The immediate effect of such discoveries may be vanishingly small, even in the Apollo case when hundreds of millions watched it. A moon voyage may seem to count for no more than the fall of Icarus did to the painter Breughel, who depicted a very tiny splash in the midst of an immense landscape. Yet the splash oc­curred. The fact cannot be denied, and the exploration will continue--at however jerky a pace.

It is easy for an artist to mock the strivings of an Icarus. Explorers do not have an easy time giving words to their compulsion for searching out regions where nature shows its face in some extreme way, throwing light on the history and character of the planet on which we exist. Just why explorers, by their wanderings, should go on asking the question, "What is a Planet?" is not clear.

Antarctica, where few things exist except mosses, lichens, a few breeds of insects, seals, gulls and pen­guins, is one such region.

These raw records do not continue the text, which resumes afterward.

-- pv_equiv track=rewrite | github.com/AJBats/saturn-daytona-usa-re | workstreams/driving_model/parse_consumers.py | sort_offsets
-- ===== SOURCE A (Python) =====
-- def sort_offsets(offsets):
--     """Sort offsets: numeric first (by value), then symbolic."""
--     numeric = []
--     symbolic = []
--     for o in offsets:
--         if o.startswith("0x"):
--             try:
--                 numeric.append((int(o, 16), o))
--             except ValueError:
--                 symbolic.append(o)
--         else:
--             symbolic.append(o)
--     numeric.sort()
--     symbolic.sort()
--     return [o for _, o in numeric] + symbolic
-- ===== SOURCE B (Python) =====
-- def sort_offsets(offsets):
--     """Sort offsets: numeric first (by value), then symbolic — one keyed sort."""
--     def key(o):
--         if o.startswith("0x"):
--             try:
--                 return (0, int(o, 16), o)
--             except ValueError:
--                 pass
--         return (1, 0, o)
--     return sorted(offsets, key=key)
-- ===== Notes on version B (the rewrite author's own statement) =====
-- stated objective: simpler
-- what changed: Replaced A's partition into numeric/symbolic lists followed by two separate sorts and a concatenation with a single sorted(offsets, key=f) call, where f tags each offset (0, int(o,16), o) for parseable 0x-strings and (1, 0, o) otherwise.
import Mathlib
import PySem

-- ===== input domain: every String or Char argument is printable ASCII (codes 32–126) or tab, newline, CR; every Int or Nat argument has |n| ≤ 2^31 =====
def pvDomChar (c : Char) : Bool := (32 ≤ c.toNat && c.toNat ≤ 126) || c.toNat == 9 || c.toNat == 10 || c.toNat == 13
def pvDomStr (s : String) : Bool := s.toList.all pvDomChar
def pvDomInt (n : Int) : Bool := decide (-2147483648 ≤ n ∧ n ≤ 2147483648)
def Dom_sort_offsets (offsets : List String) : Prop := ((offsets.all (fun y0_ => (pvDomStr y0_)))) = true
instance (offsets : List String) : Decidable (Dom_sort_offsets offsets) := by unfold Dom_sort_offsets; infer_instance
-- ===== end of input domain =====

-- B replaces A's partition-into-two-lists + two sorts + concatenation by a single
-- keyed sort with a three-component tuple key (objective: simpler, same O(n log n) cost).

-- ===== PORT A =====
-- A's loop partitions into (numeric pairs, symbolic strings); then two sorts and a concat.
def sort_offsets (offsets : List String) : List String :=
  let st := offsets.foldl
    (fun (st : List (Int × String) × List String) o =>
      if PySem.Str.startswith o "0x" then
        match PySem.Int.ofStrBase? o 16 with          -- int(o, 16); none = ValueError
        | some v => (st.1 ++ [(v, o)], st.2)
        | none   => (st.1, st.2 ++ [o])
      else (st.1, st.2 ++ [o]))
    ([], [])
  (PySem.List.sorted2 st.1 Prod.fst Prod.snd).map (fun p => p.2)
    ++ PySem.List.sorted st.2 (fun x => x) false

-- ===== PORT B =====
-- B's key function returns the tuple (t, v, o): (0, int(o,16), o) for parseable "0x…",
-- (1, 0, o) otherwise.  Python's tuple comparison is lexicographic, so the 3-tuple key is
-- sorted2 with first key the lexicographic pair (t, v) and second key o.
def pvTag (o : String) : Lex (Int × Int) :=
  if PySem.Str.startswith o "0x" then
    match PySem.Int.ofStrBase? o 16 with
    | some v => toLex (0, v)
    | none   => toLex (1, 0)
  else toLex (1, 0)

def sort_offsets_alt (offsets : List String) : List String :=
  PySem.List.sorted2 offsets pvTag (fun o => o) false

-- ===== PRECONDITION & SPEC =====
def Spec_sort_offsets (offsets : List String) (out : List String) : Prop := out = sort_offsets_alt offsets
instance (offsets : List String) (out : List String) : Decidable (Spec_sort_offsets offsets out) := by unfold Spec_sort_offsets; infer_instance

-- ===== CLAIM (what is proved, stated in full; the proofs are below) =====
def Claim_equal_sort_offsets : Prop := ∀ (offsets : List String), Dom_sort_offsets offsets → Spec_sort_offsets offsets (sort_offsets offsets)

-- ===== LEMMAS AND PROOFS =====

-- "o is a numeric offset": starts with "0x" and int(o,16) succeeds
def pvIsNum (o : String) : Bool :=
  PySem.Str.startswith o "0x" && (PySem.Int.ofStrBase? o 16).isSome

lemma pvTag_num {o : String} {v : Int}
    (hs : PySem.Str.startswith o "0x" = true)
    (hv : PySem.Int.ofStrBase? o 16 = some v) :
    pvTag o = toLex (0, v) := by
  simp [pvTag, hs, hv, -PySem.Str.startswith_eq]

lemma pvTag_sym {o : String} (h : pvIsNum o = false) :
    pvTag o = toLex (1, 0) := by
  unfold pvTag
  cases hs : PySem.Str.startswith o "0x" with
  | false => simp [hs, -PySem.Str.startswith_eq]
  | true =>
    cases hv : PySem.Int.ofStrBase? o 16 with
    | none => simp [hs, hv, -PySem.Str.startswith_eq]
    | some v => simp [pvIsNum, hs, hv, -PySem.Str.startswith_eq] at h

-- A's loop is a partition: numeric pairs (in order) and symbolic strings (in order).
lemma pvPartition (offsets : List String)
    (a : List (Int × String)) (b : List String) :
    offsets.foldl
      (fun (st : List (Int × String) × List String) o =>
        if PySem.Str.startswith o "0x" then
          match PySem.Int.ofStrBase? o 16 with
          | some v => (st.1 ++ [(v, o)], st.2)
          | none   => (st.1, st.2 ++ [o])
        else (st.1, st.2 ++ [o]))
      (a, b)
    = (a ++ (offsets.filter pvIsNum).map (fun o => ((PySem.Int.ofStrBase? o 16).getD 0, o)),
       b ++ offsets.filter (fun o => !pvIsNum o)) := by
  induction offsets generalizing a b with
  | nil => simp
  | cons o t ih =>
    cases hs : PySem.Str.startswith o "0x" with
    | true =>
      cases hv : PySem.Int.ofStrBase? o 16 with
      | none => simp [hs, hv, ih, pvIsNum, -PySem.Str.startswith_eq]
      | some v => simp [hs, hv, ih, pvIsNum, -PySem.Str.startswith_eq]
    | false => simp [hs, ih, pvIsNum, -PySem.Str.startswith_eq]

-- sorted2 (a Python tuple key) IS sorted with the corresponding lexicographic-pair key.
lemma pvSorted2_eq_sorted_lex {α κ₁ κ₂ : Type} [LinearOrder κ₁] [LinearOrder κ₂]
    (xs : List α) (k1 : α → κ₁) (k2 : α → κ₂) :
    PySem.List.sorted2 xs k1 k2 = PySem.List.sorted xs (fun x => toLex (k1 x, k2 x)) false := by
  have hcmp : (fun (a b : α) => decide (k1 a < k1 b) || (!decide (k1 b < k1 a) && decide (k2 a < k2 b)))
      = (fun (a b : α) => decide ((toLex (k1 a, k2 a) : Lex (κ₁ × κ₂)) < toLex (k1 b, k2 b))) := by
    funext a b
    rcases lt_trichotomy (k1 a) (k1 b) with h|h|h
    · simp [Prod.Lex.lt_iff, h]
    · simp [Prod.Lex.lt_iff, h]
    · simp [Prod.Lex.lt_iff, h, lt_asymm h]; intro he; exact absurd he (ne_of_gt h)
  rw [PySem.List.sorted_eq_foldl_insertBy]
  show List.foldl (fun acc x => PySem.List.insertBy (fun a b => decide (k1 a < k1 b) || (!decide (k1 b < k1 a) && decide (k2 a < k2 b))) x acc) [] xs = _
  rw [hcmp]

lemma sort_offsets_eq (offsets : List String) :
    sort_offsets offsets = sort_offsets_alt offsets := by
  unfold sort_offsets sort_offsets_alt
  rw [pvPartition]
  dsimp only
  simp only [List.nil_append]
  rw [pvSorted2_eq_sorted_lex, pvSorted2_eq_sorted_lex]
  set num := (offsets.filter pvIsNum).map (fun o => ((PySem.Int.ofStrBase? o 16).getD 0, o)) with hnum
  set sym := offsets.filter (fun o => !pvIsNum o) with hsym
  -- every element of num carries its own parse result
  have hnum_mem : ∀ p ∈ num, PySem.Str.startswith p.2 "0x" = true ∧
      PySem.Int.ofStrBase? p.2 16 = some p.1 := by
    intro p hp
    rw [hnum] at hp
    rcases List.mem_map.1 hp with ⟨o, ho, rfl⟩
    have hP : pvIsNum o = true := List.of_mem_filter ho
    rcases Bool.and_eq_true_iff.1 (by simpa [pvIsNum, -PySem.Str.startswith_eq] using hP) with ⟨h1, h2⟩
    rcases Option.isSome_iff_exists.1 h2 with ⟨v, hv⟩
    exact ⟨h1, by simp [hv]⟩
  have hsym_mem : ∀ o ∈ sym, pvIsNum o = false := by
    intro o ho
    have := List.of_mem_filter (p := fun o => !pvIsNum o) ho
    simpa using this
  apply PySem.List.eq_of_perm_of_pairwise_le_of_injective
    (fun o => (toLex (pvTag o, o) : Lex (Lex (Int × Int) × String)))
    (fun a b h => congrArg (fun k : Lex (Lex (Int × Int) × String) => (ofLex k).2) h)
  · -- permutation: both sides rearrange offsets
    have h1 : ((PySem.List.sorted num (fun p => toLex (p.1, p.2)) false).map (fun p => p.2)).Perm
        (num.map (fun p => p.2)) :=
      (PySem.List.sorted_perm num (fun p => toLex (p.1, p.2)) false).map _
    have h2 : num.map (fun p => p.2) = offsets.filter pvIsNum := by
      rw [hnum, List.map_map]; simp [Function.comp_def]
    have h3 : (PySem.List.sorted sym (fun x => x) false).Perm sym :=
      PySem.List.sorted_perm sym _ false
    have h4 : (offsets.filter pvIsNum ++ sym).Perm offsets := by
      rw [hsym]; exact List.filter_append_perm pvIsNum offsets
    have h5 : (PySem.List.sorted offsets (fun o => toLex (pvTag o, o)) false).Perm offsets :=
      PySem.List.sorted_perm offsets _ false
    exact (((h1.append h3).trans (by rw [h2])).trans h4).trans h5.symm
  · -- left side is sorted by the triple key
    rw [List.pairwise_append]
    refine ⟨?_, ?_, ?_⟩
    · rw [List.pairwise_map]
      have hpw := PySem.List.sorted_pairwise num (fun p : Int × String => toLex (p.1, p.2))
      refine hpw.imp_of_mem ?_
      intro p q hp hq hle
      have hp' := hnum_mem p (((PySem.List.sorted_perm _ _ _).mem_iff).1 hp)
      have hq' := hnum_mem q (((PySem.List.sorted_perm _ _ _).mem_iff).1 hq)
      rw [pvTag_num hp'.1 hp'.2, pvTag_num hq'.1 hq'.2]
      rcases Prod.Lex.le_iff.1 hle with h | ⟨h1, h2⟩
      · exact Prod.Lex.le_iff.2 (Or.inl (Prod.Lex.lt_iff.2 (Or.inr ⟨rfl, h⟩)))
      · exact Prod.Lex.le_iff.2 (Or.inr ⟨by simpa using congrArg (fun z => (toLex (0, z) : Lex (Int × Int))) h1, h2⟩)
    · have hpw := PySem.List.sorted_pairwise sym (fun x : String => x)
      refine hpw.imp_of_mem ?_
      intro a b ha hb hle
      have ha' := hsym_mem a (((PySem.List.sorted_perm _ _ _).mem_iff).1 ha)
      have hb' := hsym_mem b (((PySem.List.sorted_perm _ _ _).mem_iff).1 hb)
      rw [pvTag_sym ha', pvTag_sym hb']
      exact Prod.Lex.le_iff.2 (Or.inr ⟨rfl, hle⟩)
    · intro a ha b hb
      rcases List.mem_map.1 ha with ⟨p, hp, rfl⟩
      have hp' := hnum_mem p (((PySem.List.sorted_perm _ _ _).mem_iff).1 hp)
      have hb' := hsym_mem b (((PySem.List.sorted_perm _ _ _).mem_iff).1 hb)
      rw [pvTag_num hp'.1 hp'.2, pvTag_sym hb']
      exact Prod.Lex.le_iff.2 (Or.inl (Prod.Lex.lt_iff.2 (Or.inl (by norm_num))))
  · exact PySem.List.sorted_pairwise offsets (fun o => toLex (pvTag o, o))

-- ===== VERDICT (by name: the statement is the Claim_ definition above) =====
theorem sort_offsets_spec : Claim_equal_sort_offsets := by
  intro offsets _
  unfold Spec_sort_offsets
  exact sort_offsets_eq offsets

The moon is another: lifeless, airless, waterless, lacking a magnetic field, of a different density from Earth, and now known to be covered with a layer of rather glassy dust. Neither Antarctica nor the moon have failed to produce their quota of surprises.

In such an extreme environment, many of the definitions of ordinary life must give way. Only an exceptional few can ever go to such a place. To live in a region of ex­tremes means insulation from the natural environment; human contact with the surroundings must be restricted, remote. Yet, in order to design the protective equipment, someone must know enough about the surroundings to imagine their effect. Man must be in sympathy with the surroundings--like Captain Nemo--or they will kill him. Nowhere are the penalties of an estrangement from nature more apparent than in a place like the moon.

Such voyages to the end of man's experience and into the beginning of space are only the physical embodi­ment of the modern age of mental exploration--the age of science. In such an age, a science like astronomy, which has modest practical importance for navigators, can open men's eyes to the existence of another world. And in a land where minds and ships can roam beyond the reach of authority, tyrannical forms cannot endure.

Victor K. McElheny returned from his assignment in Britain as European Editor of Science in 1967 to become Science Editor of the Boston Globe at least in part so as to have first-hand experience with what he has called man's "majestic" effort to reach the moon and outer space. Since his retirement in 1998 McElheny has published two books, Insisting on the Impossible: The Life of Edwin Land and Watson and DNA: Making a Scientific Revolution. He is currently working on a book about the Human Genome Project.